Perry and other speakers pointed out that since the end of the Cold War, 20 billion gallons of contaminated groundwater at Hanford have been treated, nearly 900 facilities have been demolished and more than 1,000 waste sites have been cleaned up.
Major projects remain, including the need to treat 56 million gallons of radioactive waste stored in underground tanks and dispose of it. The $17 billion vitrification plant is expected to start treating some of the least radioactive tank waste in 2023, after construction began on the plant in 2002.
Hanford B Reactor makes impression
Among its many other remaining cleanup projects, Hanford also has a highly radioactive spill beneath a former researcher facility, the 324 Building, just north of Richland along the Columbia River.

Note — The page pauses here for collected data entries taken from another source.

theorem pvBefore_true_iff (a b : String × String) : pvBefore a b = true ↔ pvLexLt a b := by
  unfold pvBefore pvLexLt
  simp only [Bool.or_eq_true, Bool.and_eq_true, Bool.not_eq_true', decide_eq_true_eq,
    decide_eq_false_iff_not]
  constructor
  · rintro (h | ⟨h1, h2⟩)
    · exact Or.inl h
    · rcases lt_or_eq_of_le (not_lt.mp h1) with h | h
      · exact Or.inl h
      · exact Or.inr ⟨h, h2⟩
  · rintro (h | ⟨h1, h2⟩)
    · exact Or.inl h
    · exact Or.inr ⟨by rw [h1]; exact lt_irrefl _, h2⟩
theorem pvNot_lt_iff (a b : String × String) : ¬ pvLexLt a b ↔ pvLexLe b a := by
  unfold pvLexLt pvLexLe
  constructor
  · intro hc
    push Not at hc
    obtain ⟨h1, h2⟩ := hc
    rcases lt_or_eq_of_le (not_lt.mp h1) with h | h
    · exact Or.inl h
    · exact Or.inr ⟨h, not_lt.mp (h2 h.symm)⟩
  · intro hle hlt
    rcases hle with h | ⟨h1, h2⟩ <;> rcases hlt with h' | ⟨h1', h2'⟩
    · exact absurd h (lt_asymm h')
    · exact absurd h (by rw [h1']; exact lt_irrefl _)
    · exact absurd h' (by rw [h1]; exact lt_irrefl _)
    · exact absurd h2' (not_lt.mpr h2)
theorem pvBefore_false_iff (a b : String × String) : pvBefore a b = false ↔ pvLexLe b a := by
  rw [Bool.eq_false_iff, Ne, pvBefore_true_iff, pvNot_lt_iff]
theorem pvLexLe_of_lt {p q : String × String} (h : pvLexLt p q) : pvLexLe p q := by
  unfold pvLexLt at h; unfold pvLexLe
  rcases h with h | ⟨h1, h2⟩
  · exact Or.inl h
  · exact Or.inr ⟨h1, le_of_lt h2⟩
theorem pvLexLt_trans {p q r : String × String} (h : pvLexLt p q) (h' : pvLexLt q r) : pvLexLt p r := by
  unfold pvLexLt at *
  rcases h with h | ⟨h1, h2⟩ <;> rcases h' with h' | ⟨h1', h2'⟩
  · exact Or.inl (lt_trans h h')
  · exact Or.inl (h1' ▸ h)
  · exact Or.inl (h1 ▸ h')
  · exact Or.inr ⟨h1.trans h1', lt_trans h2 h2'⟩
theorem pvInsertBy_congr {α : Type} (b₁ b₂ : α → α → Bool) (x : α) (ys : List α)
    (h : ∀ y ∈ ys, b₁ x y = b₂ x y) :
    PySem.List.insertBy b₁ x ys = PySem.List.insertBy b₂ x ys := by
  induction ys with
  | nil => rfl
  | cons y t ih =>
    simp only [PySem.List.insertBy]
    rw [h y (by simp)]
    split
    · rfl
    · rw [ih (fun z hz => h z (by simp [hz]))]
theorem pvFoldl_insertBy_congr {α : Type} (S : α → Prop) (b₁ b₂ : α → α → Bool)
    (hb : ∀ a b, S a → S b → b₁ a b = b₂ a b) :
    ∀ (xs acc : List α), (∀ x ∈ xs, S x) → (∀ y ∈ acc, S y) →
      xs.foldl (fun a x => PySem.List.insertBy b₁ x a) acc
        = xs.foldl (fun a x => PySem.List.insertBy b₂ x a) acc := by
  intro xs
  induction xs with
  | nil => intro acc _ _; rfl
  | cons x t ih =>
    intro acc hxs hacc
    have hx : S x := hxs x (by simp)
    simp only [List.foldl_cons]
    rw [pvInsertBy_congr b₁ b₂ x acc (fun y hy => hb x y hx (hacc y hy))]
    exact ih _ (fun z hz => hxs z (by simp [hz]))
      (fun y hy => by
        rcases (PySem.List.mem_insertBy b₂ x y acc).mp hy with h | h
        · exact h ▸ hx
        · exact hacc y h)
theorem pvPairwise_insertBy {α : Type} (b : α → α → Bool)
    (asym : ∀ x y, b x y = true → b y x = false)
    (trans : ∀ x y z, b x y = true → b y z = true → b x z = true)
    (x : α) (ys : List α) (h : ys.Pairwise (fun a c => b c a = false)) :
    (PySem.List.insertBy b x ys).Pairwise (fun a c => b c a = false) := by
  induction ys with
  | nil => simp [PySem.List.insertBy]
  | cons y t ih =>
    rcases List.pairwise_cons.mp h with ⟨hy, ht⟩
    simp only [PySem.List.insertBy]
    split
    · rename_i hxy
      refine List.pairwise_cons.mpr ⟨?_, h⟩
      intro z hz
      rcases List.mem_cons.mp hz with rfl | hz
      · exact asym x z hxy
      · -- b z x = false: if b z x then b z y (trans with hxy) contradicting hy z
        cases hbzx : b z x with
        | false => rfl
        | true => exact absurd (trans z x y hbzx hxy) (by rw [hy z hz]; simp)
    · refine List.pairwise_cons.mpr ⟨?_, ih ht⟩
      intro z hz
      rcases (PySem.List.mem_insertBy b x z t).mp hz with rfl | hz
      · rename_i hxy; exact Bool.not_eq_true _ ▸ (by simpa using hxy)
      · exact hy z hz
theorem pvPairwise_foldl_insertBy {α : Type} (b : α → α → Bool)
    (asym : ∀ x y, b x y = true → b y x = false)
    (trans : ∀ x y z, b x y = true → b y z = true → b x z = true)
    (xs : List α) : ∀ acc : List α, acc.Pairwise (fun a c => b c a = false) →
    (xs.foldl (fun a x => PySem.List.insertBy b x a) acc).Pairwise (fun a c => b c a = false) := by
  induction xs with
  | nil => intro acc h; exact h
  | cons x t ih =>
    intro acc h
    exact ih _ (pvPairwise_insertBy b asym trans x acc h)
theorem pvSorted2_pairs_eq_foldl (xs : List (String × String)) :
    PySem.List.sorted2 xs (fun p => p.1) (fun p => p.2)
      = xs.foldl (fun acc x => PySem.List.insertBy pvBefore x acc) [] := rfl
theorem pvSP_pairwise (xs : List (String × String)) :
    (PySem.List.sorted2 xs (fun p => p.1) (fun p => p.2)).Pairwise pvLexLe := by
  rw [pvSorted2_pairs_eq_foldl]
  have h := pvPairwise_foldl_insertBy pvBefore
    (fun x y hx => (pvBefore_false_iff y x).mpr (pvLexLe_of_lt ((pvBefore_true_iff x y).mp hx)))
    (fun x y z hxy hyz => (pvBefore_true_iff x z).mpr
      (pvLexLt_trans ((pvBefore_true_iff x y).mp hxy) ((pvBefore_true_iff y z).mp hyz)))
    xs [] (by simp)
  exact h.imp (fun hab => (pvBefore_false_iff _ _).mp hab)
theorem pvLexLe_antisymm {p q : String × String} (h : pvLexLe p q) (h' : pvLexLe q p) : p = q := by
  rcases h with h | ⟨h1, h2⟩ <;> rcases h' with h' | ⟨h1', h2'⟩
  · exact absurd h' (lt_asymm h)
  · exact absurd h (by rw [h1']; exact lt_irrefl _)
  · exact absurd h' (by rw [h1]; exact lt_irrefl _)
  · exact Prod.ext h1 (le_antisymm h2 h2')
theorem pvLexLt_of_le_ne {p q : String × String} (h : pvLexLe p q) (hne : q ≠ p) : pvLexLt p q := by
  rcases h with h | ⟨h1, h2⟩
  · exact Or.inl h
  · refine Or.inr ⟨h1, lt_of_le_of_ne h2 ?_⟩
    intro h2e; exact hne (Prod.ext h1.symm h2e.symm)
theorem pvFoldl_add_sublist {α : Type} [BEq α] (xs : List α) :
    ∀ acc : List α, ∃ ys, ys.Sublist xs ∧ List.foldl PySem.Set.add acc xs = acc ++ ys := by
  induction xs with
  | nil => intro acc; exact ⟨[], List.Sublist.refl _, by simp⟩
  | cons x t ih =>
    intro acc
    simp only [List.foldl_cons]
    rw [PySem.Set.add]
    by_cases hc : PySem.Set.contains acc x = true
    · rw [if_pos hc]
      obtain ⟨ys, hs, he⟩ := ih acc
      exact ⟨ys, hs.cons _, he⟩
    · rw [if_neg hc]
      obtain ⟨ys, hs, he⟩ := ih (acc ++ [x])
      exact ⟨x :: ys, hs.cons₂ _, by rw [he, List.append_assoc]; rfl⟩
theorem pvOfList_sublist {α : Type} [BEq α] (xs : List α) :
    (PySem.Set.ofList xs).Sublist xs := by
  obtain ⟨ys, hs, he⟩ := pvFoldl_add_sublist xs []
  have : PySem.Set.ofList xs = ys := by
    have : PySem.Set.ofList xs = List.foldl PySem.Set.add [] xs := rfl
    rw [this, he]; rfl
  rw [this]; exact hs
theorem pvOfList_pairwise_lt (xs : List String) (h : xs.Pairwise (· ≤ ·)) :
    (PySem.Set.ofList xs).Pairwise (· < ·) := by
  have hle : (PySem.Set.ofList xs).Pairwise (· ≤ ·) := List.Pairwise.sublist (pvOfList_sublist xs) h
  have hnd : (PySem.Set.ofList xs).Nodup := PySem.Set.nodup_ofList xs
  exact (hle.and hnd).imp (fun ⟨h1, h2⟩ => lt_of_le_of_ne h1 h2)
theorem pvB_fold_split (l : List (String × String)) :
    ∀ (d : PySem.Dict String (List String)) (pv : Option (String × String)),
    (l.foldl (fun (st : PySem.Dict String (List String) × Option (String × String)) pair =>
        if st.2 = some pair then st
        else (st.1.modify pair.1 [] (fun v => v ++ [pair.2]), some pair)) (d, pv)).1
      = (pvDst pv l).foldl (fun d p => d.modify p.1 [] (fun v => v ++ [p.2])) d := by
  induction l with
  | nil => intro d pv; rfl
  | cons p t ih =>
    intro d pv
    simp only [List.foldl_cons, pvDst]
    by_cases hp : pv = some p
    · rw [if_pos hp, if_pos hp]
      exact ih d pv
    · rw [if_neg hp, if_neg hp]
      simp only [List.foldl_cons]
      exact ih _ _
theorem pvDst_spec (l : List (String × String)) :
    ∀ pv, l.Pairwise pvLexLe → (∀ z ∈ l, pvPvLe pv z) →
      (pvDst pv l).Pairwise pvLexLt ∧ (∀ x, x ∈ pvDst pv l ↔ (x ∈ l ∧ some x ≠ pv)) := by
  induction l with
  | nil => intro pv _ _; exact ⟨List.Pairwise.nil, by simp [pvDst]⟩
  | cons p t ih =>
    intro pv hpw hle
    rcases List.pairwise_cons.mp hpw with ⟨hp, ht⟩
    by_cases hpv : pv = some p
    · rw [pvDst, if_pos hpv]
      obtain ⟨h1, h2⟩ := ih pv ht
        (fun z hz y hy => by rw [hpv] at hy; injection hy with h; rw [← h]; exact hp z hz)
      refine ⟨h1, fun x => (h2 x).trans ?_⟩
      constructor
      · rintro ⟨hx, hne⟩; exact ⟨List.mem_cons_of_mem _ hx, hne⟩
      · rintro ⟨hx, hne⟩
        rcases List.mem_cons.mp hx with rfl | hx
        · exact absurd hpv.symm hne
        · exact ⟨hx, hne⟩
    · rw [pvDst, if_neg hpv]
      obtain ⟨h1, h2⟩ := ih (some p) ht (fun z hz y hy => by cases hy; exact hp z hz)
      constructor
      · refine List.pairwise_cons.mpr ⟨?_, h1⟩
        intro q hq
        obtain ⟨hqt, hqne⟩ := (h2 q).mp hq
        exact pvLexLt_of_le_ne (hp q hqt) (fun h => hqne (by rw [h]))
      · intro x
        constructor
        · intro hx
          rcases List.mem_cons.mp hx with rfl | hx
          · exact ⟨List.mem_cons_self .., fun h => hpv h.symm⟩
          · obtain ⟨hxt, hxne⟩ := (h2 x).mp hx
            refine ⟨List.mem_cons_of_mem _ hxt, ?_⟩
            intro hxpv
            rcases hpv' : pv with _ | y
            · rw [hpv'] at hxpv; cases hxpv
            · rw [hpv'] at hxpv
              have hyx : y = x := by injection hxpv.symm
              have h1' : pvLexLe y p := hle p (List.mem_cons_self ..) y hpv'
              have h2' : pvLexLe p x := hp x hxt
              have : p = x := pvLexLe_antisymm h2' (hyx ▸ h1')
              exact hxne (by rw [this])
        · rintro ⟨hx, hne⟩
          rcases List.mem_cons.mp hx with rfl | hx
          · exact List.mem_cons_self ..
          · by_cases hxp : x = p
            · subst hxp; exact List.mem_cons_self ..
            · exact List.mem_cons_of_mem _ ((h2 x).mpr ⟨hx, fun h => hxp (by injection h)⟩)
theorem pvA_fold (entries : List (List (String × String))) :
    (entries.foldl (fun blocked entry =>
      let node_id := pyGetStrD entry "node"
      let component_id := pyGetStrD entry "component"
      if node_id = "" ∨ component_id = "" then blocked
      else
        let d := blocked.setdefault node_id []
        let components := d.getD node_id []
        if component_id ∈ components then d
        else d.insert node_id (components ++ [component_id])) PySem.Dict.empty)
      = (pvPairs entries).foldl pvStepA PySem.Dict.empty := by
  unfold pvPairs
  rw [List.foldl_map]
  rw [← PySem.List.foldl_ite_eq_foldl_filter
    (p := fun e => pyGetStrD e "node" ≠ "" ∧ pyGetStrD e "component" ≠ "")
    (f := fun d e => pvStepA d (pyGetStrD e "node", pyGetStrD e "component"))]
  apply PySem.List.foldl_congr_mem
  intro acc e _
  by_cases h : pyGetStrD e "node" = "" ∨ pyGetStrD e "component" = ""
  · rw [if_neg (show ¬(pyGetStrD e "node" ≠ "" ∧ pyGetStrD e "component" ≠ "") from
      fun hc => h.elim (fun hn => hc.1 hn) (fun hcv => hc.2 hcv)), if_pos h]
  · rw [if_pos (show pyGetStrD e "node" ≠ "" ∧ pyGetStrD e "component" ≠ "" from
      ⟨fun hn => h (Or.inl hn), fun hc => h (Or.inr hc)⟩), if_neg h]
    rfl
theorem pvB_pairs (entries : List (List (String × String))) :
    (entries.foldl (fun acc entry =>
      let node_id := pyGetStrD entry "node"
      let component_id := pyGetStrD entry "component"
      if node_id ≠ "" ∧ component_id ≠ "" then acc ++ [(node_id, component_id)] else acc)
      ([] : List (String × String))) = pvPairs entries := by
  unfold pvPairs
  rw [show (List.map (fun e => (pyGetStrD e "node", pyGetStrD e "component"))
      (List.filter (fun e => decide (pyGetStrD e "node" ≠ "" ∧ pyGetStrD e "component" ≠ "")) entries))
    = [] ++ _ from (List.nil_append _).symm]
  rw [← PySem.List.foldl_append_ite
    (p := fun e => pyGetStrD e "node" ≠ "" ∧ pyGetStrD e "component" ≠ "")
    (f := fun e => (pyGetStrD e "node", pyGetStrD e "component"))]
theorem pvStepA_getD (d : PySem.Dict String (List String)) (p : String × String) (n : String) :
    (pvStepA d p).getD n []
      = if p.1 = n then PySem.Set.add (d.getD n []) p.2 else d.getD n [] := by
  simp only [pvStepA]
  by_cases hn : p.1 = n
  · subst hn
    rw [if_pos rfl]
    by_cases hm : p.2 ∈ (d.setdefault p.1 []).getD p.1 []
    · rw [if_pos hm]
      have hm' : p.2 ∈ d.getD p.1 [] := by
        rwa [PySem.Dict.getD_setdefault_self] at hm
      rw [PySem.Dict.getD_setdefault_self, PySem.Set.add,
        if_pos ((PySem.Set.contains_iff _ _).mpr hm')]
    · rw [if_neg hm]
      have hm' : p.2 ∉ d.getD p.1 [] := by
        rwa [PySem.Dict.getD_setdefault_self] at hm
      rw [PySem.Dict.getD_insert_self, PySem.Dict.getD_setdefault_self, PySem.Set.add,
        if_neg (fun hc => hm' ((PySem.Set.contains_iff _ _).mp hc))]
  · rw [if_neg hn]
    have hne : n ≠ p.1 := fun h => hn h.symm
    have hget : (d.setdefault p.1 []).getD n [] = d.getD n [] := by
      simp only [PySem.Dict.getD, PySem.Dict.get?_setdefault_of_ne d [] hne]
    split
    · exact hget
    · rw [PySem.Dict.getD_insert_of_ne _ _ _ hne, hget]
theorem pvStepA_keys (d : PySem.Dict String (List String)) (p : String × String) :
    (pvStepA d p).keys = PySem.Set.add d.keys p.1 := by
  simp only [pvStepA]
  have hc : (d.setdefault p.1 []).contains p.1 = true := by
    rw [PySem.Dict.contains_setdefault]; simp
  have hk : (d.setdefault p.1 []).keys = PySem.Set.add d.keys p.1 := by
    rw [PySem.Dict.keys_setdefault, PySem.Set.add]
    by_cases hm : p.1 ∈ d.keys
    · rw [if_pos ((PySem.Dict.contains_iff_mem_keys _ _).mpr hm),
        if_pos ((PySem.Set.contains_iff _ _).mpr hm)]
    · rw [if_neg (fun h => hm ((PySem.Dict.contains_iff_mem_keys _ _).mp h)),
        if_neg (fun h => hm ((PySem.Set.contains_iff _ _).mp h))]
  split
  · exact hk
  · rw [PySem.Dict.keys_insert_of_contains _ _ hc, hk]
theorem pvA_getD (P : List (String × String)) : ∀ (d : PySem.Dict String (List String)) (n : String),
    (P.foldl pvStepA d).getD n []
      = PySem.Set.update (d.getD n []) ((P.filter (fun p => p.1 == n)).map (fun p => p.2)) := by
  induction P with
  | nil => intro d n; rfl
  | cons p t ih =>
    intro d n
    simp only [List.foldl_cons]
    rw [ih]
    by_cases hn : p.1 = n
    · rw [List.filter_cons_of_pos (by simpa using hn), List.map_cons]
      rw [pvStepA_getD, if_pos hn]
      rfl
    · rw [List.filter_cons_of_neg (by simpa using hn)]
      rw [pvStepA_getD, if_neg hn]
theorem pvA_keys (P : List (String × String)) : ∀ (d : PySem.Dict String (List String)),
    (P.foldl pvStepA d).keys = PySem.Set.update d.keys (P.map (fun p => p.1)) := by
  induction P with
  | nil => intro d; rfl
  | cons p t ih =>
    intro d
    simp only [List.foldl_cons, List.map_cons]
    rw [ih, pvStepA_keys]
    rfl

Perry toured a mock-up of the facility near Hanford on a day that students from Chiawana High School in Pasco were visiting, learning about Hanford and career opportunities there. The mock-up, which is in Richland and has no radioactive or other contamination, is being used to develop and test equipment and to train workers for cleanup of the spill.
After a private tour of Hanford’s historic B Reactor Tuesday morning, Perry marveled that the world’s first production-scale reactor was built in 11 months as the nation raced to produce nuclear weapons before the Nazis in WWII.
“It was a shining moment in time for our country,” he said. “It’s a great reflection of who we are as a people to be able to do that incredibly difficult, technologically advanced work.”
The reactor is now part of the Manhattan Project National Historical Park and open for free public tours by bus spring through fall.